Bab 12 Between Two Choices (2)

by Lucy Liestiyo 13:29,Jan 16,2021
Elbi, yang terus memperhatikan ekspresi Ezra, memahami sepenuhnya gejolak perasaan Ezra. Dia tahu betapa tak nyamannya hal itu. Empati yang muncul di benaknya, kompak dengan akal sehatnya untuk berusaha meminggirkan rasa cemburu yang menggoda.
Bukan saat yang tepat untuk sekarang, pikir Elbi. Dia terus meyakinkan dirinya sendiri bahwa saat ini, tidak ada waktu atau ruang untuk perasaan yang disebut kecemburuan dan kecurigaan. Lebih dari itu, Elbi juga paham alangkah Ezra membutuhkan dukungannya.
"Ara, aku akan terus mendampingi kamu di sini, ya? Lagipula, Pino sudah berjasa menyelamatkan kita berdua. Kita, terutama aku, benar-benar berhutang budi sama dia," bisik Elbi lembut di telinga Ezra. Berkata begitu, dia meraih tangan Ezra, menyelipkan jarinya di antara jari gadis itu. Digenggamya erat tangan Ezra, tak mengatakan apa-apa lagi setelahnya.
Mau tak mau, hati Ezra bergetar. Dia dapat merasakan ketulusan dalam kalimat Elbi. Ketulusan yang membuat dirinya merasa kerdil dan tak sanggup menatap mata Elbi. Secuil rasa bersalah menyelinap di benak Ezra.
Ezra sungguh takut, jika mata mereka saling bertemu, maka Elbi langsung menemukan sesuatu yang akan melukai perasaannya. Dia takut apa yang ditemukan Elbi di matanya bukan hanya rasa bersalah terhadap Pino, melainkan juga secercah harapan, secercah cinta yang masih tersisa untuk Pino! Sekeping perasaan, yang telah dia tekan begitu lama, dia empaskan dan buang di dalam kemarahannya pada suatu masa dulu. Perasaan yang dianggapnya sepenuhnya telah pupus. Ya, setidaknya itu yang ia yakini selama ini, sampai dia dengan mantap menjawab lamaran Elbi. Namun kenyataan saat ini toh berkata lain. Perasaan itu ternyata masih keras kepala dan gigih, tak mau dibuang begitu saja dari hatinya. Lihat saja, sekarang rasa itu seolah memaksanya untuk mencuat dan menunjukkan eksistensinya.
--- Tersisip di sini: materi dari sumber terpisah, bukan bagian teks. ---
lemma pvAGet_sgn (sv : List Int) : ∀ (fuel i : Nat) (sa sb : Int), 2 * (sv.length - i) < fuel →
    pvAGet sv fuel i sa sb true = pvSgn (sa - sb + pvDp (sv.drop i)) ∧
    pvAGet sv fuel i sa sb false = pvSgn (sa - sb - pvDp (sv.drop i)) := by
  intro fuel
  induction fuel using Nat.strong_induction_on with
  | _ fuel ih =>
  intro i sa sb hf
  obtain ⟨f, rfl⟩ : ∃ f, fuel = f + 1 := ⟨fuel - 1, by omega⟩
  by_cases hi : sv.length ≤ i
  · constructor
    · simp only [pvAGet]
      rw [if_pos hi, List.drop_eq_nil_of_le hi]
      simp only [pvDp, pvSgn]
      split_ifs <;> omega
    · simp only [pvAGet]
      rw [if_pos hi, List.drop_eq_nil_of_le hi]
      simp only [pvDp, pvSgn]
      split_ifs <;> omega
  · obtain ⟨g, rfl⟩ : ∃ g, f = g + 1 := ⟨f - 1, by omega⟩
    have hne : sv.drop i ≠ [] := by
      intro h
      have := congrArg List.length h
      simp at this
      omega
    have hlen : (sv.drop i).length = sv.length - i := by simp
    have hchar := pvDp_char (sv.drop i) hne
    have hd1 : (sv.drop i).drop 1 = sv.drop (i + 1) := by
      rw [List.drop_drop]
    have hd2 : (sv.drop i).drop 2 = sv.drop (i + 2) := by
      rw [List.drop_drop]
    have hd3 : (sv.drop i).drop 3 = sv.drop (i + 3) := by
      rw [List.drop_drop]
    rw [hd1, hd2, hd3] at hchar
    constructor
    · -- flag = true
      simp only [pvAGet]
      rw [if_neg hi]
      rw [show (if True then (-1 : Int) else 1) = -1 from if_pos trivial]
      rw [pvALoop_true_step sv g i i _ sa sb (by omega)]
      simp only [show i + 1 - i = 1 from by omega]
      rw [(ih g (by omega) (i + 1) (sa + ((sv.drop i).take 1).sum) sb (by omega)).2]
      by_cases h1 : pvSgn (sa + ((sv.drop i).take 1).sum - sb - pvDp (sv.drop (i + 1))) = 1
      · rw [if_pos h1, hchar]
        exact pv_brk_max _ _ _ _ _ _ h1 (le_max_left _ _) (by norm_num)
      · rw [if_neg h1]
        by_cases hn2 : i + 2 ≤ sv.length
        · obtain ⟨g1, hg1⟩ : ∃ g1, g = g1 + 1 := ⟨g - 1, by omega⟩
          subst hg1
          rw [pvALoop_true_step sv g1 i (i + 1) _ sa sb (by omega)]
          simp only [show i + 1 + 1 - i = 2 from by omega]
          rw [(ih g1 (by omega) (i + 2) (sa + ((sv.drop i).take 2).sum) sb (by omega)).2]
          by_cases h2 : pvSgn (sa + ((sv.drop i).take 2).sum - sb - pvDp (sv.drop (i + 2))) = 1
          · rw [if_pos h2, hchar]
            exact pv_brk_max _ _ _ _ _ _ h2
              (le_trans (le_max_left _ _) (le_max_right _ _))
              (max_le (by norm_num) (pvSgn_le_one _))
          · rw [if_neg h2]
            by_cases hn3 : i + 3 ≤ sv.length
            · obtain ⟨g2, hg2⟩ : ∃ g2, g1 = g2 + 1 := ⟨g1 - 1, by omega⟩
              subst hg2
              rw [pvALoop_true_step sv g2 i (i + 2) _ sa sb (by omega)]
              simp only [show i + 2 + 1 - i = 3 from by omega]
              rw [(ih g2 (by omega) (i + 3) (sa + ((sv.drop i).take 3).sum) sb (by omega)).2]
              by_cases h3 : pvSgn (sa + ((sv.drop i).take 3).sum - sb - pvDp (sv.drop (i + 3))) = 1
              · rw [if_pos h3, hchar]
                exact pv_brk_max _ _ _ _ _ _ h3
                  (le_trans (le_max_right _ _) (le_max_right _ _))
                  (max_le (max_le (by norm_num) (pvSgn_le_one _)) (pvSgn_le_one _))
              · rw [if_neg h3, pvALoop_stop sv g2 i (i + 3) _ sa sb true (by omega), hchar]
                exact pv_leaf3_max _ _ _ _ _ _ _ _
            · -- length = i + 2 : the third take/drop clamp to the second
              rw [pvALoop_stop sv g1 i (i + 2) _ sa sb true (by omega)]
              have ht3 : (sv.drop i).take 3 = (sv.drop i).take 2 := by
                rw [List.take_of_length_le (by omega), List.take_of_length_le (by omega)]
              have hdr3 : sv.drop (i + 3) = sv.drop (i + 2) := by
                rw [List.drop_eq_nil_of_le (by omega), List.drop_eq_nil_of_le (by omega)]
              rw [ht3, hdr3, max_self] at hchar
              rw [hchar]
              exact pv_leaf2_max _ _ _ _ _ _
        · -- length = i + 1 : everything clamps to the first step
          rw [pvALoop_stop sv g i (i + 1) _ sa sb true (by omega)]
          have ht2 : (sv.drop i).take 2 = (sv.drop i).take 1 := by
            rw [List.take_of_length_le (by omega), List.take_of_length_le (by omega)]
          have ht3 : (sv.drop i).take 3 = (sv.drop i).take 1 := by
            rw [List.take_of_length_le (by omega), List.take_of_length_le (by omega)]
          have hdr2 : sv.drop (i + 2) = sv.drop (i + 1) := by
            rw [List.drop_eq_nil_of_le (by omega), List.drop_eq_nil_of_le (by omega)]
          have hdr3 : sv.drop (i + 3) = sv.drop (i + 1) := by
            rw [List.drop_eq_nil_of_le (by omega), List.drop_eq_nil_of_le (by omega)]
          rw [ht2, ht3, hdr2, hdr3, max_self, max_self] at hchar
          rw [hchar]
          exact pv_leaf1_max _ _ _ _
    · -- flag = false
      simp only [pvAGet]
      rw [if_neg hi]
      rw [show (if false = true then (-1 : Int) else 1) = 1 from if_neg (by simp)]
      rw [pvALoop_false_step sv g i i _ sa sb (by omega)]
      simp only [show i + 1 - i = 1 from by omega]
      rw [(ih g (by omega) (i + 1) sa (sb + ((sv.drop i).take 1).sum) (by omega)).1]
      by_cases h1 : pvSgn (sa - (sb + ((sv.drop i).take 1).sum) + pvDp (sv.drop (i + 1))) = -1
      · rw [if_pos h1, hchar]
        exact pv_brk_min _ _ _ _ _ _ h1 (le_max_left _ _) (by norm_num)
      · rw [if_neg h1]
        by_cases hn2 : i + 2 ≤ sv.length
        · obtain ⟨g1, hg1⟩ : ∃ g1, g = g1 + 1 := ⟨g - 1, by omega⟩
          subst hg1
          rw [pvALoop_false_step sv g1 i (i + 1) _ sa sb (by omega)]
          simp only [show i + 1 + 1 - i = 2 from by omega]
          rw [(ih g1 (by omega) (i + 2) sa (sb + ((sv.drop i).take 2).sum) (by omega)).1]
          by_cases h2 : pvSgn (sa - (sb + ((sv.drop i).take 2).sum) + pvDp (sv.drop (i + 2))) = -1
          · rw [if_pos h2, hchar]
            exact pv_brk_min _ _ _ _ _ _ h2
              (le_trans (le_max_left _ _) (le_max_right _ _))
              (le_min (by norm_num) (neg_one_le_pvSgn _))
          · rw [if_neg h2]
            by_cases hn3 : i + 3 ≤ sv.length
            · obtain ⟨g2, hg2⟩ : ∃ g2, g1 = g2 + 1 := ⟨g1 - 1, by omega⟩
              subst hg2
              rw [pvALoop_false_step sv g2 i (i + 2) _ sa sb (by omega)]
              simp only [show i + 2 + 1 - i = 3 from by omega]
              rw [(ih g2 (by omega) (i + 3) sa (sb + ((sv.drop i).take 3).sum) (by omega)).1]
              by_cases h3 : pvSgn (sa - (sb + ((sv.drop i).take 3).sum) + pvDp (sv.drop (i + 3))) = -1
              · rw [if_pos h3, hchar]
                exact pv_brk_min _ _ _ _ _ _ h3
                  (le_trans (le_max_right _ _) (le_max_right _ _))
                  (le_min (le_min (by norm_num) (neg_one_le_pvSgn _)) (neg_one_le_pvSgn _))
              · rw [if_neg h3, pvALoop_stop sv g2 i (i + 3) _ sa sb false (by omega), hchar]
                exact pv_leaf3_min _ _ _ _ _ _ _ _
            · rw [pvALoop_stop sv g1 i (i + 2) _ sa sb false (by omega)]
              have ht3 : (sv.drop i).take 3 = (sv.drop i).take 2 := by
                rw [List.take_of_length_le (by omega), List.take_of_length_le (by omega)]
              have hdr3 : sv.drop (i + 3) = sv.drop (i + 2) := by
                rw [List.drop_eq_nil_of_le (by omega), List.drop_eq_nil_of_le (by omega)]
              rw [ht3, hdr3, max_self] at hchar
              rw [hchar]
              exact pv_leaf2_min _ _ _ _ _ _
        · rw [pvALoop_stop sv g i (i + 1) _ sa sb false (by omega)]
          have ht2 : (sv.drop i).take 2 = (sv.drop i).take 1 := by
            rw [List.take_of_length_le (by omega), List.take_of_length_le (by omega)]
          have ht3 : (sv.drop i).take 3 = (sv.drop i).take 1 := by
            rw [List.take_of_length_le (by omega), List.take_of_length_le (by omega)]
          have hdr2 : sv.drop (i + 2) = sv.drop (i + 1) := by
            rw [List.drop_eq_nil_of_le (by omega), List.drop_eq_nil_of_le (by omega)]
          have hdr3 : sv.drop (i + 3) = sv.drop (i + 1) := by
            rw [List.drop_eq_nil_of_le (by omega), List.drop_eq_nil_of_le (by omega)]
          rw [ht2, ht3, hdr2, hdr3, max_self, max_self] at hchar
          rw [hchar]
          exact pv_leaf1_min _ _ _ _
Bahkan membuat Ezra yang awalnya gigih memadamkannya akhirnya menyerah dan membiarkannya begitu saja.
Lalu, serpihan kecil perasaan itu tampak seperti sebuah ejekan kemenangan, karena bisa bertahan selama kurun waktu yang tidak singkat dalam keheningan, mendiami relung hati Ezra. Menetap dalam kegelapan disana, bersembunyi di sudut hati Gadis itu, sekian lamanya. Seperti Anak kecil yang patuh, dia diam, membisu, tidak menonjolkan diri. Tetapi jelas, ia tinggal di sana. Ia sunguh ada dan nyata. Ia terus mengamati dalam diam, menunggu dengan sabar, kemungkinan untuk kembali dan memamerkan keberadaannya. Bahkan mungkin pada saatnya, akan bersorak kegirangan dan tertawa penuh kemenangan.
Ezra tidak bisa berhenti berpikir, kenapa tiba-tiba perasaan itu muncul lagi, menunjukkan keberadaannya dengan begitu kuatnya kali ini? Meskipun dia berpikir, waktu yang telah berlalu, rahasia kelam Pino yang amat menyakiti hatinya, kebersamaannya dengan Elbi, kesungguhan hatinya dalam membuka lembaran baru, adalah kombinasi sempurna untuk menghapus jejak perasaannya terhadap Pria itu.
Ya ampun! Apa-apaan ini? keluh Ezra dalam hati.
Ezra sungguh terganggu. Dengan segenap hatinya, dia mencoba menghalau gangguan yang datang seenaknya ini. Sejatinya, dia tidak ingin melukai perasaan Elbi.
Ezra melihat sekeliling, ke wajah khawatir yang duduk di deretan bangku rumah sakit. Ada Ibu Iva, Ibunya Pino dan beberapa rekan kantornya di sana. Mereka tidak saling bercakap-cakap, tapi tampaknya masing-masing sibuk berdoa dalam hati. Ada satu Rekan kerja Pino yang tak henti menggenggam tangan Ibu Iva, bahasa tubuh memberikan dukungan. Ezra juga tahu, Rekan kerja Pino itu pula yang sedari tadi menghibur Ibu Iva dan tampak enggan bergeser barang sebentar saja dari Wanita paruh baya tersebut. Pada saat dirinya butuh untuk ke kamar kecil atau membelikan makanan dan minuman untuk Ibu Iva, dia lebih dulu memastikan ada Rekan lain yang menjaga Ibu Iva.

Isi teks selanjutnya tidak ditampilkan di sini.